6. Insights, Failure Modes, and Recommendations
Analysis of HiSciBench results yields several structural insights:
- Multimodal Fusion Bottleneck (L2–L3): Vision–LLMs trail text-only models on translation and QA; joint pretraining on document layout, formulas, and text is recommended.
- Citation Hallucination (L4): Fluent literature reviews contain many fabricated references (verifiability <20%); integration of retrieval-augmented pipelines or grounding modules is essential.
- Procedural Reasoning Gap (L5): Syntactically valid code often fails scientific criteria; integrating domain-specific tool-use skills (e.g., geospatial libraries, time-series analysis) and automated verification is advised.

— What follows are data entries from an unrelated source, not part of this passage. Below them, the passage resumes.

-- pv_equiv track=rewrite | github.com/matthewwoodc0/lerobot-gui-wrapper | robot_pipeline_app/probes.py | summarize_probe_error
-- ===== SOURCE A (Python) =====
-- def summarize_probe_error(raw_message: str) -> str:
--     lines = [line.strip() for line in raw_message.splitlines() if line.strip()]
--     if not lines:
--         return "unknown error"
--     priority_markers = (
--         "access has been denied",
--         "permission denied",
--         "timed out",
--         "camera not opened",
--         "no frame",
--         "failed to properly initialize",
--     )
--     lowered_lines = [line.lower() for line in lines]
--     for marker in priority_markers:
--         for idx, lowered in enumerate(lowered_lines):
--             if marker in lowered:
--                 return lines[idx]
--     return lines[-1]
-- ===== SOURCE B (Python) =====
-- def summarize_probe_error(raw_message: str) -> str:
--     priority_markers = (
--         "access has been denied",
--         "permission denied",
--         "timed out",
--         "camera not opened",
--         "no frame",
--         "failed to properly initialize",
--     )
--     M = len(priority_markers)
--     best_rank = M
--     best_line = None
--     last_line = None
--     for raw_line in raw_message.splitlines():
--         line = raw_line.strip()
--         if not line:
--             continue
--         last_line = line
--         lowered = line.lower()
--         rank = M
--         for i, marker in enumerate(priority_markers):
--             if marker in lowered:
--                 rank = i
--                 break
--         if rank < best_rank:
--             best_rank = rank
--             best_line = line
--     if last_line is None:
--         return "unknown error"
--     return best_line if best_line is not None else last_line
-- ===== Notes on version B (the rewrite author's own statement) =====
-- stated objective: alternative
-- what changed: Replaced the marker-major double scan (for each marker, rescan all lowered lines and early-return) with a single line-major pass that computes each stripped line's priority rank and keeps the running best with a strict-< update, folding the strip/filter and the last-line fallback into the same loop.
import Mathlib
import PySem

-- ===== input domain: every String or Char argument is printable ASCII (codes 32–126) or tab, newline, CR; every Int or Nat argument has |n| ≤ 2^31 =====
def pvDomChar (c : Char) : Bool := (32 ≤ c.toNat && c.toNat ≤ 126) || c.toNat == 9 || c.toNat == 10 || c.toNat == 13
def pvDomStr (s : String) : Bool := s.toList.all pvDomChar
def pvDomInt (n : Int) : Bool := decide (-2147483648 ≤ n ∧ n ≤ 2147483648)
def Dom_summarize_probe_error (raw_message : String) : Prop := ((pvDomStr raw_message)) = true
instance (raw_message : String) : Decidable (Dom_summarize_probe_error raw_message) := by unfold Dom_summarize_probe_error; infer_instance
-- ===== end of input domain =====

-- B replaces A's marker-major early-return double scan by a single line-major pass
-- keeping a running (best rank, best line); same cost, different decomposition (objective: alternative).

def pvMarkers : List String :=
  ["access has been denied", "permission denied", "timed out",
   "camera not opened", "no frame", "failed to properly initialize"]

-- ===== PORT A =====
-- inner loop: 'for idx, lowered in enumerate(lowered_lines): if marker in lowered: return lines[idx]'
-- (lines walked in step with lowered_lines as a zip)
def pvAInner (marker : String) : List (String × String) → Option String
  | [] => none
  | (line, low) :: rest =>
      if PySem.Str.isIn marker low then some line else pvAInner marker rest

-- outer loop over priority_markers
def pvAFind (pairs : List (String × String)) : List String → Option String
  | [] => none
  | m :: rest =>
      match pvAInner m pairs with
      | some l => some l
      | none => pvAFind pairs rest

def summarize_probe_error (raw_message : String) : String :=
  let lines := ((PySem.Str.splitlines raw_message).map PySem.Str.strip).filter (fun s => !(s == ""))
  if lines.isEmpty then "unknown error"
  else
    let lowered := lines.map PySem.Str.lower
    match pvAFind (lines.zip lowered) pvMarkers with
    | some l => l
    | none => PySem.List.pyGetD lines (-1) ""

-- ===== PORT B =====
-- 'rank = M; for i, marker in enumerate(priority_markers): if marker in lowered: rank = i; break'
def pvRankAux (low : String) : List String → Nat → Nat → Nat
  | [], _, M => M
  | m :: rest, i, M => if PySem.Str.isIn m low then i else pvRankAux low rest (i + 1) M

-- the single pass: state = (best_rank, best_line, last_line)
def pvBLoop : List String → Nat → Option String → Option String → Option String × Option String
  | [], _, best, last => (best, last)
  | l :: rest, bestRank, best, last =>
      let s := PySem.Str.strip l
      if s == "" then pvBLoop rest bestRank best last
      else
        let low := PySem.Str.lower s
        let rank := pvRankAux low pvMarkers 0 pvMarkers.length
        if rank < bestRank then pvBLoop rest rank (some s) (some s)
        else pvBLoop rest bestRank best (some s)

def summarize_probe_error_alt (raw_message : String) : String :=
  match pvBLoop (PySem.Str.splitlines raw_message) pvMarkers.length none none with
  | (_, none) => "unknown error"
  | (best, some last) =>
      match best with
      | some b => b
      | none => last

-- ===== PRECONDITION & SPEC =====
def Spec_summarize_probe_error (raw_message : String) (out : String) : Prop := out = summarize_probe_error_alt raw_message
instance (raw_message : String) (out : String) : Decidable (Spec_summarize_probe_error raw_message out) := by unfold Spec_summarize_probe_error; infer_instance

-- ===== CLAIM (what is proved, stated in full; the proofs are below) =====
def Claim_equal_summarize_probe_error : Prop := ∀ (raw_message : String), Dom_summarize_probe_error raw_message → Spec_summarize_probe_error raw_message (summarize_probe_error raw_message)

-- ===== LEMMAS AND PROOFS =====

-- clean rank of a lowered line w.r.t. a marker list: index of first contained marker, else length
def pvRk : List String → String → Nat
  | [], _ => 0
  | m :: rest, low => if PySem.Str.isIn m low then 0 else pvRk rest low + 1

def pvG (ms : List String) (l : String) : Nat := pvRk ms (PySem.Str.lower l)

-- generalized line-major loop over already-stripped nonempty lines, rank function abstracted
def pvLoopG (g : String → Nat) : List String → Nat → Option String → Option String → Option String × Option String
  | [], _, best, last => (best, last)
  | l :: rest, r, best, _last =>
      if g l < r then pvLoopG g rest (g l) (some l) (some l)
      else pvLoopG g rest r best (some l)

-- A's double scan, expressed over the line list directly
def pvAF : List String → List String → Option String
  | [], _ => none
  | m :: rest, ls =>
      match ls.find? (fun l => PySem.Str.isIn m (PySem.Str.lower l)) with
      | some l => some l
      | none => pvAF rest ls

theorem pvRk_le (ms : List String) (low : String) : pvRk ms low ≤ ms.length := by
  induction ms with
  | nil => simp [pvRk]
  | cons m rest ih => simp only [pvRk, List.length_cons]; split <;> omega

theorem pvRankAux_eq (ms : List String) (low : String) : ∀ (i M : Nat),
    pvRankAux low ms i M = if pvRk ms low < ms.length then i + pvRk ms low else M := by
  induction ms with
  | nil => intro i M; simp [pvRankAux, pvRk]
  | cons m rest ih =>
      intro i M
      simp only [pvRankAux, pvRk, List.length_cons]
      by_cases h : PySem.Chars.isIn m.toList low.toList = true
      · simp [h]
      · simp only [ih (i + 1) M]
        have := pvRk_le rest low
        split_ifs <;> omega

theorem pvRankAux_full (ms : List String) (low : String) :
    pvRankAux low ms 0 ms.length = pvRk ms low := by
  rw [pvRankAux_eq]
  have := pvRk_le ms low
  split_ifs with h <;> omega

theorem pvBLoop_eq_loopG (raws : List String) : ∀ (r : Nat) (b la : Option String),
    pvBLoop raws r b la
      = pvLoopG (pvG pvMarkers) ((raws.map PySem.Str.strip).filter (fun s => !(s == ""))) r b la := by
  induction raws with
  | nil => intro r b la; simp [pvBLoop, pvLoopG]
  | cons l rest ih =>
      intro r b la
      simp only [pvBLoop, List.map_cons, List.filter_cons]
      by_cases h : PySem.Str.strip l == ""
      · simp [h, ih]
      · rw [pvRankAux_full]
        simp [h, pvLoopG, ih, pvG]

theorem pvLoopG_snd (g : String → Nat) (ls : List String) : ∀ (r : Nat) (b la : Option String),
    (pvLoopG g ls r b la).2 = ls.getLast?.or la := by
  induction ls with
  | nil => intro r b la; simp [pvLoopG]
  | cons l rest ih =>
      intro r b la
      simp only [pvLoopG]
      have hgl : ∀ (la' : Option String), rest.getLast?.or (some l) = (l :: rest).getLast?.or la' := by
        intro la'
        cases hr : rest.getLast? with
        | none =>
            have h0 : rest = [] := List.getLast?_eq_none_iff.mp hr
            simp [h0]
        | some x =>
            simp [List.getLast?_cons, hr]
      split <;> rw [ih, hgl]

theorem pvLoopG_zero (g : String → Nat) (ls : List String) : ∀ (b la : Option String),
    (pvLoopG g ls 0 b la).1 = b := by
  induction ls with
  | nil => intro b la; simp [pvLoopG]
  | cons l rest ih => intro b la; simp [pvLoopG, ih]

theorem pvLoopG_find_zero (g : String → Nat) (ls : List String) :
    ∀ (r : Nat) (b la : Option String) (l₀ : String),
    ls.find? (fun l => g l == 0) = some l₀ → 1 ≤ r →
    (pvLoopG g ls r b la).1 = some l₀ := by
  induction ls with
  | nil => intro r b la l₀ hf; simp at hf
  | cons l rest ih =>
      intro r b la l₀ hf hr
      simp only [List.find?_cons] at hf
      by_cases h0 : g l = 0
      · have hb : (g l == 0) = true := by simpa using h0
        rw [hb] at hf
        have hl : l = l₀ := by simpa using hf
        subst hl
        simp only [pvLoopG, h0]
        have : (0 : Nat) < r := hr
        simp only [this, if_true]
        exact pvLoopG_zero g rest (some l) (some l)
      · have hb : (g l == 0) = false := by simpa using h0
        rw [hb] at hf
        have hf' : rest.find? (fun l => g l == 0) = some l₀ := hf
        simp only [pvLoopG]
        split
        · exact ih (g l) (some l) (some l) l₀ hf' (by omega)
        · exact ih r b (some l) l₀ hf' hr

theorem pvLoopG_shift (g g' : String → Nat) (ls : List String)
    (hgg : ∀ l ∈ ls, g l = g' l + 1) : ∀ (r : Nat) (b la : Option String),
    pvLoopG g ls (r + 1) b la = pvLoopG g' ls r b la := by
  induction ls with
  | nil => intro r b la; simp [pvLoopG]
  | cons l rest ih =>
      intro r b la
      have hl : g l = g' l + 1 := hgg l (List.mem_cons_self ..)
      have hrest : ∀ l ∈ rest, g l = g' l + 1 := fun x hx => hgg x (List.mem_cons_of_mem _ hx)
      simp only [pvLoopG, hl]
      by_cases h : g' l < r
      · simp only [if_pos (by omega : g' l + 1 < r + 1), if_pos h]
        exact ih hrest (g' l) (some l) (some l)
      · rw [if_neg (by omega : ¬ g' l + 1 < r + 1), if_neg h]
        exact ih hrest r b (some l)

-- find? only depends on predicate values on the list
theorem pvFind?_congr {α : Type} (p q : α → Bool) : ∀ (ls : List α),
    (∀ x ∈ ls, p x = q x) → ls.find? p = ls.find? q := by
  intro ls
  induction ls with
  | nil => intro _; rfl
  | cons x rest ih =>
      intro h
      have hx := h x (List.mem_cons_self ..)
      simp only [List.find?_cons, hx]
      cases q x
      · exact ih fun y hy => h y (List.mem_cons_of_mem _ hy)
      · rfl

-- the heart: line-major best scan = marker-major first-match scan
theorem pvLoopG_eq_pvAF (ms : List String) : ∀ (ls : List String) (b la : Option String),
    (pvLoopG (pvG ms) ls ms.length b la).1 = (pvAF ms ls).or b := by
  induction ms with
  | nil =>
      intro ls b la
      have h0 : pvG ([] : List String) = fun _ => 0 := by funext l; simp [pvG, pvRk]
      simp [pvAF, h0, pvLoopG_zero]
  | cons m rest ih =>
      intro ls b la
      cases hf : ls.find? (fun l => PySem.Str.isIn m (PySem.Str.lower l)) with
      | some l₀ =>
          have hf' : ls.find? (fun l => pvG (m :: rest) l == 0) = some l₀ := by
            rw [← hf]
            apply pvFind?_congr
            intro l _
            simp only [pvG, pvRk]
            by_cases h : PySem.Chars.isIn m.toList (PySem.Chars.lower l.toList) = true <;> simp [h]
          rw [pvLoopG_find_zero (pvG (m :: rest)) ls (m :: rest).length b la l₀ hf' (by simp)]
          have hfC : List.find? (fun l => PySem.Chars.isIn m.toList (PySem.Chars.lower l.toList)) ls
              = some l₀ := by simpa using hf
          simp [pvAF, hfC]
      | none =>
          have hnone : ∀ l ∈ ls, PySem.Chars.isIn m.toList (PySem.Chars.lower l.toList) = false := by
            intro l hl
            have := List.find?_eq_none.mp hf l hl
            simpa using this
          have hshift : ∀ l ∈ ls, pvG (m :: rest) l = pvG rest l + 1 := by
            intro l hl
            simp [pvG, pvRk, hnone l hl]
          have hsw : pvLoopG (pvG (m :: rest)) ls (rest.length + 1) b la
              = pvLoopG (pvG rest) ls rest.length b la :=
            pvLoopG_shift _ _ ls hshift rest.length b la
          simp only [List.length_cons, hsw, ih ls b la, pvAF, hf]

-- A's zipped inner scan is a find? over the lines
theorem pvAInner_eq (m : String) (ls : List String) :
    pvAInner m (ls.zip (ls.map PySem.Str.lower))
      = ls.find? (fun l => PySem.Str.isIn m (PySem.Str.lower l)) := by
  induction ls with
  | nil => simp [pvAInner]
  | cons l rest ih =>
      simp only [List.map_cons, List.zip_cons_cons, pvAInner, List.find?_cons]
      cases hc : PySem.Chars.isIn m.toList (PySem.Chars.lower l.toList) <;> simp [hc, ih]

theorem pvAFind_eq (ms : List String) (ls : List String) :
    pvAFind (ls.zip (ls.map PySem.Str.lower)) ms = pvAF ms ls := by
  induction ms with
  | nil => simp [pvAFind, pvAF]
  | cons m rest ih => simp only [pvAFind, pvAF, pvAInner_eq, ih]

-- both result expressions, over an arbitrary cleaned line list
theorem pvMain (ls : List String) :
    (if ls.isEmpty then "unknown error"
     else
       match pvAFind (ls.zip (ls.map PySem.Str.lower)) pvMarkers with
       | some l => l
       | none => PySem.List.pyGetD ls (-1) "") =
    (match pvLoopG (pvG pvMarkers) ls pvMarkers.length none none with
     | (_, none) => "unknown error"
     | (best, some last) =>
         match best with
         | some b => b
         | none => last) := by
  by_cases hemp : ls = []
  · subst hemp
    simp [pvLoopG]
  · obtain ⟨x, hx⟩ : ∃ x, ls.getLast? = some x := by
      cases h : ls.getLast? with
      | none => exact absurd (List.getLast?_eq_none_iff.mp h) hemp
      | some y => exact ⟨y, rfl⟩
    have hsnd := pvLoopG_snd (pvG pvMarkers) ls pvMarkers.length none none
    rw [hx, Option.some_or] at hsnd
    have hfst := pvLoopG_eq_pvAF pvMarkers ls none none
    rw [Option.or_none] at hfst
    have hee : ls.isEmpty = false := by simp [hemp]
    rw [hee, if_neg (by simp), pvAFind_eq]
    cases hp : pvLoopG (pvG pvMarkers) ls pvMarkers.length none none with
    | mk best last =>
        rw [hp] at hsnd hfst
        simp only at hsnd hfst
        subst hsnd
        subst hfst
        cases hb : pvAF pvMarkers ls with
        | some l => simp
        | none =>
            have hgl : ls.getLast? = some (ls.getLast hemp) :=
              List.getLast?_eq_getLast_of_ne_nil hemp
            rw [hgl] at hx
            injection hx with hx'
            simp only
            rw [PySem.List.pyGetD_neg_one ls "" hemp, hx']

-- ===== VERDICT (by name: the statement is the Claim_ definition above) =====
theorem summarize_probe_error_spec : Claim_equal_summarize_probe_error := by
  intro raw _
  unfold Spec_summarize_probe_error summarize_probe_error summarize_probe_error_alt
  rw [pvBLoop_eq_loopG]
  exact pvMain _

- Cross-lingual Robustness: Vision-language QA achieves ∼86% accuracy, but text-only cross-lingual QA is limited to 60–70%. Enhanced multilingual pretraining and fine-tuning are needed.
- Hierarchical Training and Diagnostics: Explicit dependency modeling can inform multi-stage curricula (e.g., refining OCR before QA, validating QA for reviews, checking reviews before experiments).
These findings provide actionable guidance for future foundation model design. An implication is that training regimes mirroring task hierarchy and dependencies may foster more reliable, comprehensive scientific intelligence in models.
7. Role and Outlook of HiSciBench in Model Development
HiSciBench represents the first unified, interpretable standard for assessing scientific reasoning in foundation models from perception to innovation. By benchmarking distinct cognitive abilities in an integrated framework, it enables the identification of performance bottlenecks, diagnostic tracing of inter-stage failures, and targeted improvement strategies. The diversity of disciplines, modalities, and languages embedded in HiSciBench supports broad generalization testing, while its granularity informs both model developers and methodologists seeking robust, discovery-capable AI systems.
Public release of HiSciBench is anticipated to facilitate benchmarking and progress in reliable, multimodal, cross-lingual scientific foundation models, fostering transparent assessment and accelerating advancements in model intelligence and utility for authentic scientific work (Zhang et al., 28 Dec 2025).